---
language: en
tags:
- exbert
license: apache-2.0
datasets:
- bookcorpus
- wikipedia
---

# VGCN-BERT (DistilBERT based, uncased)

This model is a VGCN-BERT model based on [DistilBert-base-uncased](https://huggingface.co/distilbert-base-uncased) version.
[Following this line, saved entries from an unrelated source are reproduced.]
-- A's join over the flatMap, in pair form
theorem joinA_eq_hpair (l : List String) : ∀ (m : Nat) (N : Int), N = 2 * m + l.length →
    PySem.Chars.join [' ']
      (((PySem.List.enumerate l (2 * (m : Int))).flatMap
          (fun ip => if PySem.Int.mod (ip.1 + 1) 2 == 0 && ip.1 != N - 1
                     then [ip.2, "\n"] else [ip.2])).map String.toList)
    = hpair (l.map String.toList) := by
  induction l using pairInd with
  | h0 =>
    intro m N hN
    simp [PySem.List.enumerate_nil, PySem.Chars.join, List.intercalate, hpair]
  | h1 a =>
    intro m N hN
    have h1 : PySem.Int.mod (2 * (m : Int) + 1) 2 = 1 := by
      rw [PySem.Int.mod_eq_emod_of_pos (by omega)]; omega
    rw [PySem.List.enumerate_cons, PySem.List.enumerate_nil]
    simp only [List.flatMap_cons, List.flatMap_nil]
    rw [if_neg (by simp only [h1]; simp)]
    simp only [List.append_nil, List.map_cons, List.map_nil]
    rw [PySem.Chars.join_singleton]
    simp [hpair]
  | h2 a b =>
    intro m N hN
    have hN' : N = 2 * (m : Int) + 2 := by simp at hN; omega
    have h1 : PySem.Int.mod (2 * (m : Int) + 1) 2 = 1 := by
      rw [PySem.Int.mod_eq_emod_of_pos (by omega)]; omega
    have h2 : PySem.Int.mod (2 * (m : Int) + 1 + 1) 2 = 0 := by
      rw [PySem.Int.mod_eq_emod_of_pos (by omega)]; omega
    rw [PySem.List.enumerate_cons, PySem.List.enumerate_cons, PySem.List.enumerate_nil]
    simp only [List.flatMap_cons, List.flatMap_nil]
    rw [if_neg (by simp only [h1]; simp), if_neg (by simp only [h2]; simp; omega)]
    simp only [List.append_nil, List.cons_append, List.nil_append, List.map_cons, List.map_nil]
    rw [PySem.Chars.join_cons_cons, PySem.Chars.join_singleton]
    simp [hpair]
  | h3 a b c t ih =>
    intro m N hN
    have hN' : N = 2 * (m : Int) + 3 + t.length := by simp at hN; omega
    have h1 : PySem.Int.mod (2 * (m : Int) + 1) 2 = 1 := by
      rw [PySem.Int.mod_eq_emod_of_pos (by omega)]; omega
    have h2 : PySem.Int.mod (2 * (m : Int) + 1 + 1) 2 = 0 := by
      rw [PySem.Int.mod_eq_emod_of_pos (by omega)]; omega
    have hrec := ih (m + 1) N (by simp at hN ⊢; omega)
    push_cast at hrec
    rw [show (2 * ((m : Int) + 1)) = 2 * (m : Int) + 1 + 1 from by ring] at hrec
    rw [PySem.List.enumerate_cons, PySem.List.enumerate_cons]
    simp only [List.flatMap_cons]
    rw [if_neg (by simp only [h1]; simp), if_pos (by simp only [h2]; simp; omega)]
    obtain ⟨q, qs, hq⟩ : ∃ q qs,
        ((PySem.List.enumerate (c :: t) (2 * (m : Int) + 1 + 1)).flatMap
          (fun ip => if PySem.Int.mod (ip.1 + 1) 2 == 0 && ip.1 != N - 1
                     then [ip.2, "\n"] else [ip.2])) = q :: qs := by
      rw [PySem.List.enumerate_cons]
      simp only [List.flatMap_cons]
      split
      · exact ⟨c, _, rfl⟩
      · exact ⟨c, _, rfl⟩
    rw [hq]
    simp only [List.cons_append, List.nil_append, List.map_cons]
    rw [show ("\n" : String).toList = ['\n'] from rfl]
    rw [PySem.Chars.join_cons_cons, PySem.Chars.join_cons_cons, PySem.Chars.join_cons_cons]
    rw [show (q.toList :: List.map String.toList qs)
        = List.map String.toList (q :: qs) from rfl, ← hq, hrec]
    simp [hpair]

theorem pyRange_two_cons (a b : Int) (h : a < b) :
    PySem.List.pyRange a b 2 = a :: PySem.List.pyRange (a + 2) b 2 := by
  rw [PySem.List.pyRange_of_pos _ _ (by omega : (0:Int) < 2),
    PySem.List.pyRange_of_pos _ _ (by omega : (0:Int) < 2)]
  by_cases h2 : a + 2 < b
  · have hn : ((b - a + 2 - 1) / 2).toNat = ((b - (a + 2) + 2 - 1) / 2).toNat + 1 := by omega
    rw [if_pos h, if_pos h2, hn, List.range_succ_eq_map]
    simp only [List.map_cons, List.map_map]
    congr 1
    · norm_num
    · apply List.map_congr_left
      intro x hx
      simp only [Function.comp_apply]
      push_cast
      ring
  · have hn : ((b - a + 2 - 1) / 2).toNat = 1 := by omega
    rw [if_pos h, if_neg h2, hn]
    simp

theorem pyRange_two_nil (a b : Int) (h : b ≤ a) :
    PySem.List.pyRange a b 2 = [] := by
  rw [PySem.List.pyRange_of_pos _ _ (by omega : (0:Int) < 2), if_neg (by omega)]
  simp

-- B's join over the step-2 range, in pair form
theorem joinB_eq_gpair (words : List String) : ∀ (d k : Nat), words.length - k ≤ d →
    PySem.Chars.join ['\n']
      (((PySem.List.pyRange (k : Int) (words.length : Int) 2).map
          (fun i => PySem.Str.join " " (PySem.List.slice words (some i) (some (i + 2))))).map
        String.toList)
    = gpair ((words.drop k).map String.toList) := by
  have hbase : ∀ (k : Nat), words.length ≤ k →
      PySem.Chars.join ['\n']
        (((PySem.List.pyRange (k : Int) (words.length : Int) 2).map
            (fun i => PySem.Str.join " " (PySem.List.slice words (some i) (some (i + 2))))).map
          String.toList)
      = gpair ((words.drop k).map String.toList) := by
    intro k hk
    rw [pyRange_two_nil _ _ (by exact_mod_cast hk)]
    simp [PySem.Chars.join, List.intercalate, List.drop_eq_nil_of_le hk, gpair]
  intro d
  induction d with
  | zero =>
    intro k hk
    exact hbase k (by omega)
  | succ d ih =>
    intro k hk
    by_cases hlt : k < words.length
    · rw [pyRange_two_cons _ _ (by exact_mod_cast hlt)]
      have hsl : PySem.List.slice words (some (k : Int)) (some ((k : Int) + 2))
          = (words.drop k).take 2 := by
        have h := PySem.List.slice_natCast_add words k 2
        push_cast at h
        exact h
      have hd1 : words.drop k = words[k] :: words.drop (k + 1) :=
        List.drop_eq_getElem_cons hlt
      by_cases h2 : k + 2 < words.length
      · -- another full pair follows
        have hd2 : words.drop (k + 1) = words[k + 1] :: words.drop (k + 2) :=
          List.drop_eq_getElem_cons (by omega)
        have ihr := ih (k + 2) (by omega)
        push_cast at ihr
        obtain ⟨q, qs, hq⟩ : ∃ q qs,
            ((PySem.List.pyRange ((k : Int) + 2) (words.length : Int) 2).map
              (fun i => PySem.Str.join " " (PySem.List.slice words (some i) (some (i + 2))))).map
              String.toList = q :: qs := by
          rw [pyRange_two_cons _ _ (by exact_mod_cast h2)]
          exact ⟨_, _, rfl⟩
        rw [List.map_cons, List.map_cons, hq, PySem.Chars.join_cons_cons, ← hq, ihr]
        rw [hsl, hd1, hd2]
        simp only [List.take_succ_cons, List.take_zero]
        rw [PySem.Str.toList_join]
        rw [show (" " : String).toList = [' '] from rfl]
        simp only [List.map_cons, List.map_nil]
        rw [PySem.Chars.join_cons_cons, PySem.Chars.join_singleton]
        have hd3 : words.drop (k + 2) = words[k + 2] :: words.drop (k + 3) :=
          List.drop_eq_getElem_cons (by omega)
        rw [hd3, List.map_cons]
        simp only [gpair]
        simp
      · -- this is the last line
        have hemp : PySem.List.pyRange ((k : Int) + 2) (words.length : Int) 2 = [] := by
          apply pyRange_two_nil
          have : words.length ≤ k + 2 := by omega
          exact_mod_cast this
        rw [hemp]
        simp only [List.map_cons, List.map_nil]
        rw [PySem.Chars.join_singleton, hsl, hd1]
        rw [PySem.Str.toList_join]
        rw [show (" " : String).toList = [' '] from rfl]
        by_cases hk1 : k + 1 < words.length
        · have hd2 : words.drop (k + 1) = words[k + 1] :: words.drop (k + 2) :=
            List.drop_eq_getElem_cons (by omega)
          have hd2' : words.drop (k + 2) = [] := List.drop_eq_nil_of_le (by omega)
          rw [hd2, hd2']
          simp only [List.take_succ_cons, List.take_zero, List.map_cons, List.map_nil]
          rw [PySem.Chars.join_cons_cons, PySem.Chars.join_singleton]
          simp [gpair]
        · have hd2 : words.drop (k + 1) = [] := List.drop_eq_nil_of_le (by omega)
          rw [hd2]
          simp only [List.take_succ_cons, List.take_nil, List.map_cons, List.map_nil]
          rw [PySem.Chars.join_singleton]
          simp [gpair]
    · exact hbase k (by omega)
The original paper is [VGCN-BERT](https://arxiv.org/abs/2004.05707).

### How to use

- First prepare WGraph symmetric adjacency matrix

```python
import transformers as tfr
from transformers.models.vgcn_bert.modeling_graph import WordGraph

tokenizer = tfr.AutoTokenizer.from_pretrained(
    "distilbert-base-uncased"
)
# 1st method: Build graph using NPMI statistical method from training corpus
wgraph = WordGraph(rows=train_valid_df["text"], tokenizer=tokenizer)
# 2nd method: Build graph from pre-defined entity relationship tuple with weight
entity_relations = [
    ("dog", "labrador", 0.6),
    ("cat", "garfield", 0.7),
    ("city", "montreal", 0.8),
    ("weather", "rain", 0.3),
]
wgraph = WordGraph(rows=entity_relations, tokenizer=tokenizer)
```

- Then instantiate VGCN-BERT model with your WGraphs (support multiple graphs).

```python
from transformers.models.vgcn_bert.modeling_vgcn_bert import VGCNBertModel
model = VGCNBertModel.from_pretrained(
    "zhibinlu/vgcn-bert-distilbert-base-uncased", trust_remote_code=True,
    wgraphs=[wgraph.to_torch_sparse()],
    wgraph_id_to_tokenizer_id_maps=[wgraph.wgraph_id_to_tokenizer_id_map]
)
text = "Replace me by any text you'd like."
encoded_input = tokenizer(text, return_tensors="pt")
output = model(**encoded_input)
```


## Fine-tune model

It's better fin-tune vgcn-bert model for the specific tasks.